A recent study stated that if a person chewed gum the average number of sticks of gum he or she chewed daily was eight. To teat the claim a researcher selected a random sample of 36 gum chewers and found the mean number of sticks of gum chewed per day was 9 and the standard deviation was 1. At alpha equals 0.05 is the number of sticks of gum a person chews per day actually greater than 8.

I'll give you a few hints to help get you started on this one.

Ho: µ = 8 --->meaning: the population mean is equal to 8.
Ha: µ > 8 --->meaning: the population mean is greater than 8.

Using a one-sample z-test formula to find the test statistic:
z = (sample mean - population mean)/(standard deviation divided by the square root of the sample size)
z = (9 - 8)/(1/√36)

Finish the calculation and determine whether or not to reject the null hypothesis (Ho). If the null is rejected, then µ > 8.

I hope this will help.

6.16

To test if the number of sticks of gum a person chews per day is actually greater than 8, we can use a one-sample t-test.

Here are the steps to conduct the hypothesis test:

Step 1: State the null and alternative hypotheses:

Null hypothesis (H0): The average number of sticks of gum chewed per day is equal to 8.
Alternative hypothesis (Ha): The average number of sticks of gum chewed per day is greater than 8.

Step 2: Determine the significance level (alpha):

The significance level (alpha) is given in the problem as 0.05, which means we will reject the null hypothesis if the p-value is less than 0.05.

Step 3: Calculate the test statistic:

The test statistic for a one-sample t-test is calculated using the formula:

t = (sample mean - hypothesized mean) / (sample standard deviation / sqrt(sample size))

In this case:
Sample mean (x̄) = 9
Hypothesized mean (μ) = 8
Sample standard deviation (s) = 1
Sample size (n) = 36

t = (9 - 8) / (1 / sqrt(36)) = 3

Step 4: Determine the rejection region:

Since the alternative hypothesis is one-sided (greater than), we will look for the critical value from the right-tail of the t-distribution. Since df = n - 1 = 36 - 1 = 35, we can find the critical value using a t-table or calculator.

At alpha = 0.05 with 35 degrees of freedom, the critical t-value is approximately 1.689.

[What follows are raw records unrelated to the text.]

-- pv_equiv track=rewrite | github.com/mmtondreau/SaneSDD | src/ssdd/index_manager.py | _is_excluded_dir
-- ===== SOURCE A (Python) =====
-- _EXCLUDED_DIRS = frozenset({
--     ".ssdd", ".git", ".claude", "node_modules", "__pycache__",
--     ".venv", "venv", ".env", ".tox", ".nox", ".mypy_cache",
--     ".pytest_cache", ".ruff_cache", "dist", "build",
--     ".eggs", "*.egg-info",
-- })
--
-- def _is_excluded_dir(part: str) -> bool:
--     """Check if a path component matches an excluded directory pattern."""
--     if part in _EXCLUDED_DIRS:
--         return True
--     # Handle glob-style patterns like *.egg-info
--     return any(
--         pat.startswith("*") and part.endswith(pat[1:])
--         for pat in _EXCLUDED_DIRS
--         if "*" in pat
--     )
-- ===== SOURCE B (Python) =====
-- _PATTERNS = (
--     ".ssdd", ".git", ".claude", "node_modules", "__pycache__",
--     ".venv", "venv", ".env", ".tox", ".nox", ".mypy_cache",
--     ".pytest_cache", ".ruff_cache", "dist", "build",
--     ".eggs", "*.egg-info",
-- )
--
--
-- def _glob_match(pat: str, s: str) -> bool:
--     """Match s against a glob pattern whose only wildcard is '*'."""
--     if not pat:
--         return not s
--     if pat[0] == "*":
--         return any(_glob_match(pat[1:], s[i:]) for i in range(len(s) + 1))
--     return bool(s) and s[0] == pat[0] and _glob_match(pat[1:], s[1:])
--
--
-- def _is_excluded_dir(part: str) -> bool:
--     """Check if a path component matches an excluded directory pattern."""
--     return any(_glob_match(pat, part) for pat in _PATTERNS)
-- ===== Notes on version B (the rewrite author's own statement) =====
-- stated objective: alternative
-- what changed: A's two-stage logic (exact frozenset membership, then a filtered any over only the wildcard patterns using startswith/endswith slicing) is replaced by one uniform pass that runs a small recursive glob matcher on every pattern; the membership test and the wildcard filter disappear.
import Mathlib
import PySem

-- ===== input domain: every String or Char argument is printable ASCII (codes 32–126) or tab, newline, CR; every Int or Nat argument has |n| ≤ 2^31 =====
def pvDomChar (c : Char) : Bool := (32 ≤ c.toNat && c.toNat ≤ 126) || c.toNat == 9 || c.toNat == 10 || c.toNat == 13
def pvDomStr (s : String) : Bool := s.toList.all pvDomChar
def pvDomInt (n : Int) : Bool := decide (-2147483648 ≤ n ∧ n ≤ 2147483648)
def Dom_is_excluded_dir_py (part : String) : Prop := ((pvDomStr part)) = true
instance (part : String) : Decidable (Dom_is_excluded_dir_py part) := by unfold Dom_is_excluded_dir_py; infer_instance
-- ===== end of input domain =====

-- B replaces A's two-stage check (set membership, then a filtered '*'-pattern scan) by one
-- uniform pass running a recursive glob matcher on every pattern (alternative decomposition).


-- ===== PORT A =====
def pvExcludedDirs : PySem.Set String := PySem.Set.ofList
  [".ssdd", ".git", ".claude", "node_modules", "__pycache__",
   ".venv", "venv", ".env", ".tox", ".nox", ".mypy_cache",
   ".pytest_cache", ".ruff_cache", "dist", "build",
   ".eggs", "*.egg-info"]

def is_excluded_dir_py (part : String) : Bool :=
  if PySem.Set.contains pvExcludedDirs part then true
  else
    (pvExcludedDirs.filter (fun pat => PySem.Str.isIn "*" pat)).any
      (fun pat => PySem.Str.startswith pat "*" &&
                  PySem.Str.endswith part (PySem.Str.slice pat (some 1) none))

-- ===== PORT B =====
-- B: one recursive glob matcher (only wildcard '*'), applied uniformly to every pattern.
def pvGlobMatch : List Char → List Char → Bool
  | [], s => s.isEmpty
  | c :: p, s =>
    if c = '*' then
      (List.range (s.length + 1)).any (fun i => pvGlobMatch p (s.drop i))
    else
      match s with
      | [] => false
      | d :: t => (d == c) && pvGlobMatch p t

def pvPatterns : List String :=
  [".ssdd", ".git", ".claude", "node_modules", "__pycache__",
   ".venv", "venv", ".env", ".tox", ".nox", ".mypy_cache",
   ".pytest_cache", ".ruff_cache", "dist", "build",
   ".eggs", "*.egg-info"]

def is_excluded_dir_py_alt (part : String) : Bool :=
  pvPatterns.any (fun pat => pvGlobMatch pat.toList part.toList)

-- ===== PRECONDITION & SPEC =====
def Spec_is_excluded_dir_py (part : String) (out : Bool) : Prop := out = is_excluded_dir_py_alt part
instance (part : String) (out : Bool) : Decidable (Spec_is_excluded_dir_py part out) := by unfold Spec_is_excluded_dir_py; infer_instance

-- ===== CLAIM =====
def Claim_equal_is_excluded_dir_py : Prop := ∀ (part : String), Dom_is_excluded_dir_py part → Spec_is_excluded_dir_py part (is_excluded_dir_py part)

-- ===== LEMMAS AND PROOFS =====

-- a star-free pattern glob-matches exactly itself
theorem pvGlobMatch_no_star (p : List Char) (hp : Decidable.decide ('*' ∈ p) = false)
    (s : List Char) : pvGlobMatch p s = (s == p) := by
  induction p generalizing s with
  | nil => cases s <;> simp [pvGlobMatch]
  | cons c p ih =>
    simp only [List.mem_cons, decide_eq_false_iff_not, not_or] at hp
    obtain ⟨hc, hp'⟩ := hp
    have hc' : c ≠ '*' := fun h => hc h.symm
    cases s with
    | nil => simp [pvGlobMatch, hc']
    | cons d t =>
      simp [pvGlobMatch, hc', ih (by simpa using hp') t]

-- a pattern '*p' with star-free p matches exactly the strings with suffix p
theorem pvGlobMatch_star (p : List Char) (hp : Decidable.decide ('*' ∈ p) = false)
    (s : List Char) : pvGlobMatch ('*' :: p) s = true ↔ p <:+ s := by
  show ((if ('*' : Char) = '*' then _ else _) = true) ↔ _
  rw [if_pos rfl]
  simp only [List.any_eq_true, List.mem_range]
  constructor
  · rintro ⟨i, -, h⟩
    rw [pvGlobMatch_no_star p hp] at h
    exact (beq_iff_eq.mp h) ▸ List.drop_suffix i s
  · rintro ⟨t, rfl⟩
    refine ⟨t.length, by simp, ?_⟩
    rw [pvGlobMatch_no_star p hp]
    simp

-- the '*.egg-info' pattern matches exactly the strings ending in '.egg-info'
theorem pvGlobMatch_egg (s : List Char) :
    pvGlobMatch "*.egg-info".toList s = PySem.Chars.endswith s ".egg-info".toList := by
  have h1 : "*.egg-info".toList = '*' :: ".egg-info".toList := by decide
  rw [h1, Bool.eq_iff_iff, pvGlobMatch_star _ (by decide), PySem.Chars.endswith_iff]

-- 'if cond then True else e' as a disjunction
theorem pvIfTrueOr (a b : Bool) : (if a = true then true else b) = (a || b) := by
  cases a <;> simp

-- String equality as a Bool is toList equality
theorem pvStrBeq_eq (s t : String) : (s == t) = (s.toList == t.toList) := by
  rw [Bool.eq_iff_iff, beq_iff_eq, beq_iff_eq, String.toList_inj]

-- ===== VERDICT =====
set_option maxHeartbeats 1000000 in
theorem is_excluded_dir_py_spec : Claim_equal_is_excluded_dir_py := by
  intro part _
  unfold Spec_is_excluded_dir_py is_excluded_dir_py is_excluded_dir_py_alt
  have hfilter : pvExcludedDirs.filter (fun pat => PySem.Str.isIn "*" pat) = ["*.egg-info"] := by
    decide
  have hslice : PySem.Str.slice "*.egg-info" (some 1) none = ".egg-info" := by decide
  rw [hfilter]
  have hl0 := pvGlobMatch_no_star ".ssdd".toList (by decide)
  have hl1 := pvGlobMatch_no_star ".git".toList (by decide)
  have hl2 := pvGlobMatch_no_star ".claude".toList (by decide)
  have hl3 := pvGlobMatch_no_star "node_modules".toList (by decide)
  have hl4 := pvGlobMatch_no_star "__pycache__".toList (by decide)
  have hl5 := pvGlobMatch_no_star ".venv".toList (by decide)
  have hl6 := pvGlobMatch_no_star "venv".toList (by decide)
  have hl7 := pvGlobMatch_no_star ".env".toList (by decide)
  have hl8 := pvGlobMatch_no_star ".tox".toList (by decide)
  have hl9 := pvGlobMatch_no_star ".nox".toList (by decide)
  have hl10 := pvGlobMatch_no_star ".mypy_cache".toList (by decide)
  have hl11 := pvGlobMatch_no_star ".pytest_cache".toList (by decide)
  have hl12 := pvGlobMatch_no_star ".ruff_cache".toList (by decide)
  have hl13 := pvGlobMatch_no_star "dist".toList (by decide)
  have hl14 := pvGlobMatch_no_star "build".toList (by decide)
  have hl15 := pvGlobMatch_no_star ".eggs".toList (by decide)
  simp only [pvPatterns, List.any_cons, List.any_nil, hslice, pvGlobMatch_egg,
    hl0, hl1, hl2, hl3, hl4, hl5, hl6, hl7, hl8, hl9, hl10, hl11, hl12, hl13, hl14, hl15]
  have hset : (pvExcludedDirs : List String) = pvPatterns := by decide
  have hsw : PySem.Str.startswith "*.egg-info" "*" = true := by decide
  rw [hset]
  simp only [pvPatterns, PySem.Set.contains_eq_listContains, List.contains_cons,
    List.contains_nil, pvStrBeq_eq, hsw,
    PySem.Str.endswith_eq, Bool.true_and]
  rw [pvIfTrueOr]
  by_cases h17 : part.toList = "*.egg-info".toList
  · rw [h17]; decide
  · have h17' : (part.toList == "*.egg-info".toList) = false := by simpa using h17
    simp only [h17', Bool.or_false, Bool.or_assoc]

Step 5: Compare the test statistic with the critical t-value:

Since the test statistic (t = 3) is greater than the critical t-value (1.689), it falls in the rejection region.

Step 6: Calculate the p-value:

The p-value is the probability of obtaining a test statistic as extreme as the observed, assuming the null hypothesis is true.

Using a t-distribution table or calculator, we can find that the p-value for t = 3 with 35 degrees of freedom is less than 0.001.

Step 7: Make a decision:

Since the p-value (less than 0.001) is less than the significance level (0.05), we reject the null hypothesis.

Step 8: Draw a conclusion:

Based on the sample data, there is sufficient evidence to conclude that the number of sticks of gum a person chews per day is actually greater than 8.

Note: It is important to be cautious when generalizing the conclusion to the entire population, as the study only considered a random sample of 36 gum chewers.

To test the claim and determine if the number of sticks of gum a person chews per day is actually greater than 8, we can perform a hypothesis test using the given data.

Step 1: Formulate the null hypothesis (H₀) and the alternative hypothesis (H₁):

Null hypothesis (H₀): The average number of sticks of gum chewed per day is equal to 8.
Alternative hypothesis (H₁): The average number of sticks of gum chewed per day is greater than 8.

Step 2: Determine the significance level (alpha) and the test statistic:

Given alpha (α) = 0.05 (5% level of significance).

Test statistic: We'll use a t-test since the sample size is relatively small (n < 30) and the population standard deviation is unknown.

Step 3: Calculate the test statistic:

The test statistic (t-score) can be calculated using the following formula:
t = (sample mean - hypothesized mean) / (standard deviation / √sample size)

Given:
Sample mean (x̄) = 9
Hypothesized mean (μ₀) = 8
Standard deviation (σ) = 1
Sample size (n) = 36

t = (9 - 8) / (1 / √36)
= 1 / (1/6)
= 1 * 6
= 6

Step 4: Determine the critical value:

Since we have a one-tailed test (looking for a greater than), we need to find the critical value corresponding to the given significance level (α) and degrees of freedom (n - 1 = 36 - 1 = 35) in a t-distribution table.

At α = 0.05 with 35 degrees of freedom, the critical value is approximately 1.69.

Step 5: Compare the test statistic with the critical value and make a decision:

Since the test statistic (t = 6) is greater than the critical value (1.69), we have enough evidence to reject the null hypothesis.

Step 6: State the conclusion:

Based on the sample data, at a significance level of 0.05, we have sufficient evidence to conclude that the number of sticks of gum a person chews per day is actually greater than 8.

Please note that this conclusion is specific to the given sample and cannot be generalized to the entire population of gum chewers.